South Sudan’s Kiir, Machar profited during war – Report

SOUTH Sudan’s political and military elite have made themselves rich while the country has struggled under a civil war of their making, a report says.
Commissioned by actor George Clooney, the document accuses President Salva Kiir, opposition leader Riek Machar, and top generals of profiteering.
It follows the trail of money with links to the families of both Mr Kiir and Mr Machar.
Those named have not yet responded to the allegations.
The BBC is seeking comment from them.
The report’s authors spent two years collecting evidence and testimony on behalf of a new investigative unit – called The Sentry – which was co-founded by the US actor.

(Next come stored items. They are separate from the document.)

-- pv_equiv track=rewrite | github.com/RedBearAK/PDF-Manipulator | tests/test_smart_comma_support.py | _is_quoted_content
-- ===== SOURCE A (Python) =====
-- def _is_quoted_content(text: str, search_text: str) -> bool:
--     """Check if search_text is inside quotes."""
--     for quote in ['"', "'"]:
--         if quote in text:
--             parts = text.split(quote)
--             for i in range(1, len(parts), 2):  # Check odd indices (inside quotes)
--                 if search_text in parts[i]:
--                     return True
--     return False
-- ===== SOURCE B (Python) =====
-- def _is_quoted_content(text: str, search_text: str) -> bool:
--     """Check if search_text is inside quotes."""
--     for quote in ('"', "'"):
--         in_quote = False
--         seg = ""
--         for ch in text:
--             if ch == quote:
--                 if in_quote and search_text in seg:
--                     return True
--                 seg = ""
--                 in_quote = not in_quote
--             elif in_quote:
--                 seg += ch
--         if in_quote and search_text in seg:
--             return True
--     return False
-- ===== Notes on version B (the rewrite author's own statement) =====
-- stated objective: alternative
-- what changed: Replaces the split-into-parts-then-check-odd-indices pass with a single character scan per quote type that maintains an in_quote flag and the current quoted segment, testing each segment (and the trailing unmatched one) as it closes.
import Mathlib
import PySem

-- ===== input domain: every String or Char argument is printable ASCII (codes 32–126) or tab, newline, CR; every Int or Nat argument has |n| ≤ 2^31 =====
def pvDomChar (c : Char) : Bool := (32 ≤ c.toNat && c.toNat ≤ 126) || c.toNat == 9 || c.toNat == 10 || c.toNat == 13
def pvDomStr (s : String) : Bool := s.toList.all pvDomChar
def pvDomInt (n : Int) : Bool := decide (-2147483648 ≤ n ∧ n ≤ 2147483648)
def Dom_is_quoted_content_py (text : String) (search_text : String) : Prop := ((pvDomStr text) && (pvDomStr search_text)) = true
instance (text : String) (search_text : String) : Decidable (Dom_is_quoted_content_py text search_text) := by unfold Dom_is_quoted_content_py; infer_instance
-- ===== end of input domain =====

-- B replaces A's split-then-check-odd-parts pass by a per-quote character scan with an
-- in_quote flag and a running segment accumulator (alternative decomposition, same cost).

-- ===== PORT A =====
-- literal port of A: for each quote, if it occurs, split and test the odd-index parts
def is_quoted_content_py (text : String) (search_text : String) : Bool :=
  ["\"", "'"].any (fun quote =>
    if PySem.Str.isIn quote text then
      match PySem.Str.split? text quote with
      | some parts =>
          (PySem.List.pyRange 1 (parts.length : Int) 2).any (fun i =>
            (PySem.List.pyGet? parts i).elim false (fun p => PySem.Str.isIn search_text p))
      | none => false
    else false)

-- ===== PORT B =====
-- literal port of B's inner loop: scan the characters, keeping (in_quote, seg)
def pvScanB (q : Char) (search : List Char) : List Char → Bool → List Char → Bool
  | [], inq, seg => inq && PySem.Chars.isIn search seg
  | c :: rest, inq, seg =>
      if c == q then
        if inq && PySem.Chars.isIn search seg then true
        else pvScanB q search rest (!inq) []
      else
        pvScanB q search rest inq (if inq then seg ++ [c] else seg)

def is_quoted_content_py_alt (text : String) (search_text : String) : Bool :=
  ['"', '\''].any (fun q => pvScanB q search_text.toList text.toList false [])

-- ===== PRECONDITION & SPEC =====
def Spec_is_quoted_content_py (text : String) (search_text : String) (out : Bool) : Prop := out = is_quoted_content_py_alt text search_text
instance (text : String) (search_text : String) (out : Bool) : Decidable (Spec_is_quoted_content_py text search_text out) := by unfold Spec_is_quoted_content_py; infer_instance

-- ===== CLAIM (what is proved, stated in full; the proofs are below) =====
def Claim_equal_is_quoted_content_py : Prop := ∀ (text : String) (search_text : String), Dom_is_quoted_content_py text search_text → Spec_is_quoted_content_py text search_text (is_quoted_content_py text search_text)

-- ===== LEMMAS AND PROOFS =====

-- split on a single character, recursively (proof-side reference function)
def pvSplit1 (q : Char) : List Char → List (List Char)
  | [] => [[]]
  | c :: cs =>
      if c = q then [] :: pvSplit1 q cs
      else
        match pvSplit1 q cs with
        | [] => [[c]]
        | p :: ps => (c :: p) :: ps

-- elements at odd indices
def pvOdds {α : Type} : List α → List α
  | [] => []
  | [_] => []
  | _ :: b :: t => b :: pvOdds t

def pvWithHead {α : Type} (pre : List α) : List (List α) → List (List α)
  | [] => [pre]
  | p :: ps => (pre ++ p) :: ps

theorem pvSplit1_ne_nil (q : Char) (cs : List Char) : pvSplit1 q cs ≠ [] := by
  induction cs with
  | nil => simp [pvSplit1]
  | cons c cs ih =>
    simp only [pvSplit1]
    split
    · simp
    · cases h : pvSplit1 q cs with
      | nil => simp
      | cons p ps => simp

theorem pvGo_eq (q : Char) : ∀ (fuel : Nat) (l cur : List Char) (acc : List (List Char)),
    l.length ≤ fuel →
    PySem.Chars.splitOn.go [q] fuel l cur acc = acc.reverse ++ pvWithHead cur.reverse (pvSplit1 q l) := by
  intro fuel
  induction fuel with
  | zero =>
    intro l cur acc h
    have : l = [] := by cases l <;> simp_all
    subst this
    simp [PySem.Chars.splitOn.go, pvSplit1, pvWithHead]
  | succ fuel ih =>
    intro l cur acc h
    cases l with
    | nil => simp [PySem.Chars.splitOn.go, pvSplit1, pvWithHead]
    | cons c rest =>
      simp only [PySem.Chars.splitOn.go]
      by_cases hc : c = q
      · subst hc
        have hp : List.isPrefixOf [c] (c :: rest) = true := by simp [List.isPrefixOf]
        rw [if_pos hp]
        have hd : List.drop ([c].length) (c :: rest) = rest := by simp
        rw [hd, ih rest [] (cur.reverse :: acc) (by simp at h; omega)]
        simp only [pvSplit1]
        cases hs : pvSplit1 c rest with
        | nil => exact absurd hs (pvSplit1_ne_nil c rest)
        | cons p ps => simp [pvWithHead]
      · have hp : ¬ (List.isPrefixOf [q] (c :: rest) = true) := by
          simp [List.isPrefixOf]
          intro h'; exact absurd h'.symm hc
        rw [if_neg hp, ih rest (c :: cur) acc (by simp at h ⊢; omega)]
        simp only [pvSplit1, if_neg hc]
        cases hs : pvSplit1 q rest with
        | nil => exact absurd hs (pvSplit1_ne_nil q rest)
        | cons p ps => simp [pvWithHead]

theorem pvSplitOn_eq (q : Char) (cs : List Char) :
    PySem.Chars.splitOn cs [q] = pvSplit1 q cs := by
  have := pvGo_eq q (cs.length + 1) cs [] [] (by omega)
  cases hs : pvSplit1 q cs with
  | nil => exact absurd hs (pvSplit1_ne_nil q cs)
  | cons p ps => simpa [PySem.Chars.splitOn, pvWithHead, hs] using this

theorem pvSplit1_not_mem (q : Char) (cs : List Char) (h : q ∉ cs) : pvSplit1 q cs = [cs] := by
  induction cs with
  | nil => rfl
  | cons c cs ih =>
    simp only [List.mem_cons, not_or] at h
    simp [pvSplit1, Ne.symm h.1, ih h.2]

-- B's scan, characterised by the split of the remaining text
theorem pvScanB_eq (q : Char) (search : List Char) : ∀ (cs : List Char) (inq : Bool) (seg : List Char),
    pvScanB q search cs inq seg =
      match pvSplit1 q cs with
      | [] => false
      | p :: ps =>
          if inq then (PySem.Chars.isIn search (seg ++ p) || (pvOdds ps).any (PySem.Chars.isIn search))
          else (pvOdds (p :: ps)).any (PySem.Chars.isIn search) := by
  intro cs
  induction cs with
  | nil =>
    intro inq seg
    cases inq <;> simp [pvScanB, pvSplit1, pvOdds]
  | cons c rest ih =>
    intro inq seg
    by_cases hc : c = q
    · subst hc
      simp only [pvScanB, beq_self_eq_true, if_pos, pvSplit1]
      cases hs : pvSplit1 c rest with
      | nil => exact absurd hs (pvSplit1_ne_nil c rest)
      | cons p ps =>
        cases inq with
        | false => simp [ih, hs, pvOdds]
        | true =>
          by_cases hIn : PySem.Chars.isIn search seg = true
          · simp [hIn]
          · simp only [Bool.true_and, hIn, ih, hs]
            simp at hIn
            simp [hIn]
    · have hb : (c == q) = false := by simp [hc]
      simp only [pvScanB, hb, Bool.false_eq_true, ih, pvSplit1, if_neg hc]
      cases hs : pvSplit1 q rest with
      | nil => exact absurd hs (pvSplit1_ne_nil q rest)
      | cons p ps =>
        cases inq with
        | true => simp
        | false => cases ps <;> simp [pvOdds]

theorem pvRange12 (m : Nat) :
    PySem.List.pyRange 1 (m : Int) 2 = (List.range (m / 2)).map (fun k : Nat => (1 + 2 * k : Int)) := by
  rw [PySem.List.pyRange_of_pos _ _ (by norm_num)]
  have : (if (1 : Int) < (m : Int) then (((m : Int) - 1 + 2 - 1) / 2).toNat else 0) = m / 2 := by
    split <;> omega
  rw [this]

theorem pvAnyNat {α : Type} (f : α → Bool) : ∀ (parts : List α),
    (List.range (parts.length / 2)).any (fun k => (parts[1 + 2 * k]?).elim false f)
      = (pvOdds parts).any f := by
  intro parts
  induction parts using pvOdds.induct with
  | case1 => simp [pvOdds]
  | case2 a => simp [pvOdds]
  | case3 a b t ih =>
    simp only [List.length_cons]
    have h2 : (t.length + 1 + 1) / 2 = t.length / 2 + 1 := by omega
    rw [h2, List.range_succ_eq_map, List.any_cons, List.any_map]
    have hgb : ((a :: b :: t)[1 + 2 * 0]?).elim false f = f b := by simp
    have hgs : ∀ k : Nat, (a :: b :: t)[1 + 2 * (k + 1)]? = t[1 + 2 * k]? := by
      intro k
      have : 1 + 2 * (k + 1) = (1 + 2 * k) + 1 + 1 := by ring
      rw [this, List.getElem?_cons_succ, List.getElem?_cons_succ]
    rw [hgb]
    have hcomp : (List.range (t.length / 2)).any
        ((fun k => ((a :: b :: t)[1 + 2 * k]?).elim false f) ∘ Nat.succ)
        = (pvOdds t).any f := by
      rw [← ih]
      refine List.any_congr rfl (fun k => ?_)
      simp only [Function.comp_apply, Nat.succ_eq_add_one, hgs k]
    rw [hcomp]
    simp [pvOdds]

theorem pvGet_map {α β : Type} (g : α → β) (l : List α) (i : Int) :
    PySem.List.pyGet? (l.map g) i = (PySem.List.pyGet? l i).map g := by
  simp [PySem.List.pyGet?]

-- the whole per-quote body of A equals B's per-quote scan
theorem pvQuote_eq (quote : String) (q : Char) (hq : quote.toList = [q]) (text search : String) :
    (if PySem.Str.isIn quote text then
       match PySem.Str.split? text quote with
       | some parts =>
           (PySem.List.pyRange 1 (parts.length : Int) 2).any (fun i =>
             (PySem.List.pyGet? parts i).elim false (fun p => PySem.Str.isIn search p))
       | none => false
     else false) = pvScanB q search.toList text.toList false [] := by
  rw [pvScanB_eq]
  cases hs : pvSplit1 q text.toList with
  | nil => exact absurd hs (pvSplit1_ne_nil q text.toList)
  | cons p ps =>
    by_cases hIn : PySem.Str.isIn quote text = true
    · rw [if_pos hIn]
      have hsplit : PySem.Str.split? text quote
          = some ((pvSplit1 q text.toList).map String.ofList) := by
        simp [PySem.Str.split?, PySem.Chars.split?, hq, pvSplitOn_eq]
      rw [hsplit]
      simp only [List.length_map, pvRange12, List.any_map]
      have hpt : ∀ i : Nat,
          ((fun i => (PySem.List.pyGet? ((pvSplit1 q text.toList).map String.ofList) i).elim false
              (fun p => PySem.Str.isIn search p)) ∘ (fun k : Nat => (1 + 2 * k : Int)))
            i
          = ((pvSplit1 q text.toList)[1 + 2 * i]?).elim false
              (fun pl => PySem.Chars.isIn search.toList pl) := by
        intro k
        have hcast : ((1 : Int) + 2 * (k : Int)) = ((1 + 2 * k : Nat) : Int) := by push_cast; ring
        simp only [Function.comp_apply, hcast, pvGet_map, PySem.List.pyGet?_natCast]
        cases h : (pvSplit1 q text.toList)[1 + 2 * k]? <;> simp
      rw [List.any_congr rfl hpt, pvAnyNat, hs]
      simp
    · rw [if_neg hIn]
      have hmem : q ∉ text.toList := by
        intro hm
        apply hIn
        rw [PySem.Str.isIn_iff_infix, hq]
        exact (List.singleton_infix_iff q text.toList).mpr hm
      have := pvSplit1_not_mem q text.toList hmem
      rw [this] at hs
      cases hs
      simp [pvOdds]

theorem is_quoted_content_py_spec : Claim_equal_is_quoted_content_py := by
  intro text search_text _
  unfold Spec_is_quoted_content_py is_quoted_content_py is_quoted_content_py_alt
  simp only [List.any_cons, List.any_nil]
  rw [pvQuote_eq "\"" '"' rfl text search_text, pvQuote_eq "'" '\'' rfl text search_text]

Entitled War Crimes Shouldn’t Pay, the report has found that “top officials ultimately responsible for mass atrocities in South Sudan have at the same time managed to accumulate fortunes, despite modest government salaries”.
“Some have been involved in questionable business deals while others have apparently received large payments from corporations doing business in South Sudan.”
A fall-out between President Kiir and former Vice-President Machar – the most powerful members of their respective Dinka and Nuer ethnic groups – led to the civil war which erupted in December 2013.
Terrible atrocities have been carried out by both sides – often along ethnic lines.
Mass rape has been used as a weapon of war and United Nations reports have detailed human rights abuses.
Some 2.5 million people have been forced from their homes, and millions more need food aid.
When a peace deal between the two men fell apart amid heavy fighting of the streets of the capital Juba in July, any chance of a quick resolution to the crisis crumbled.
“This war is about rival factions of a kleptocratic network trying to gain control of the state,” said JR Mailey, the author of the report by The Sentry, which is a collaboration between The Enough Project, Not On Our Watch, and C4ADS.
It says President Kiir’s wife and at least seven of his children were linked to a whole range of businesses, and has evidence that Mr Kiir’s 12-year-old son had a 25 per cent share in a holding company.
It says a company linked to his brother-in-law, Gen Gregory Vasili Dimitry, supplied fuel to the military while he was a senior officer.
It details business connections between Gen Vasili and the Kiirs, and says that the two families hold interests in almost two dozen companies.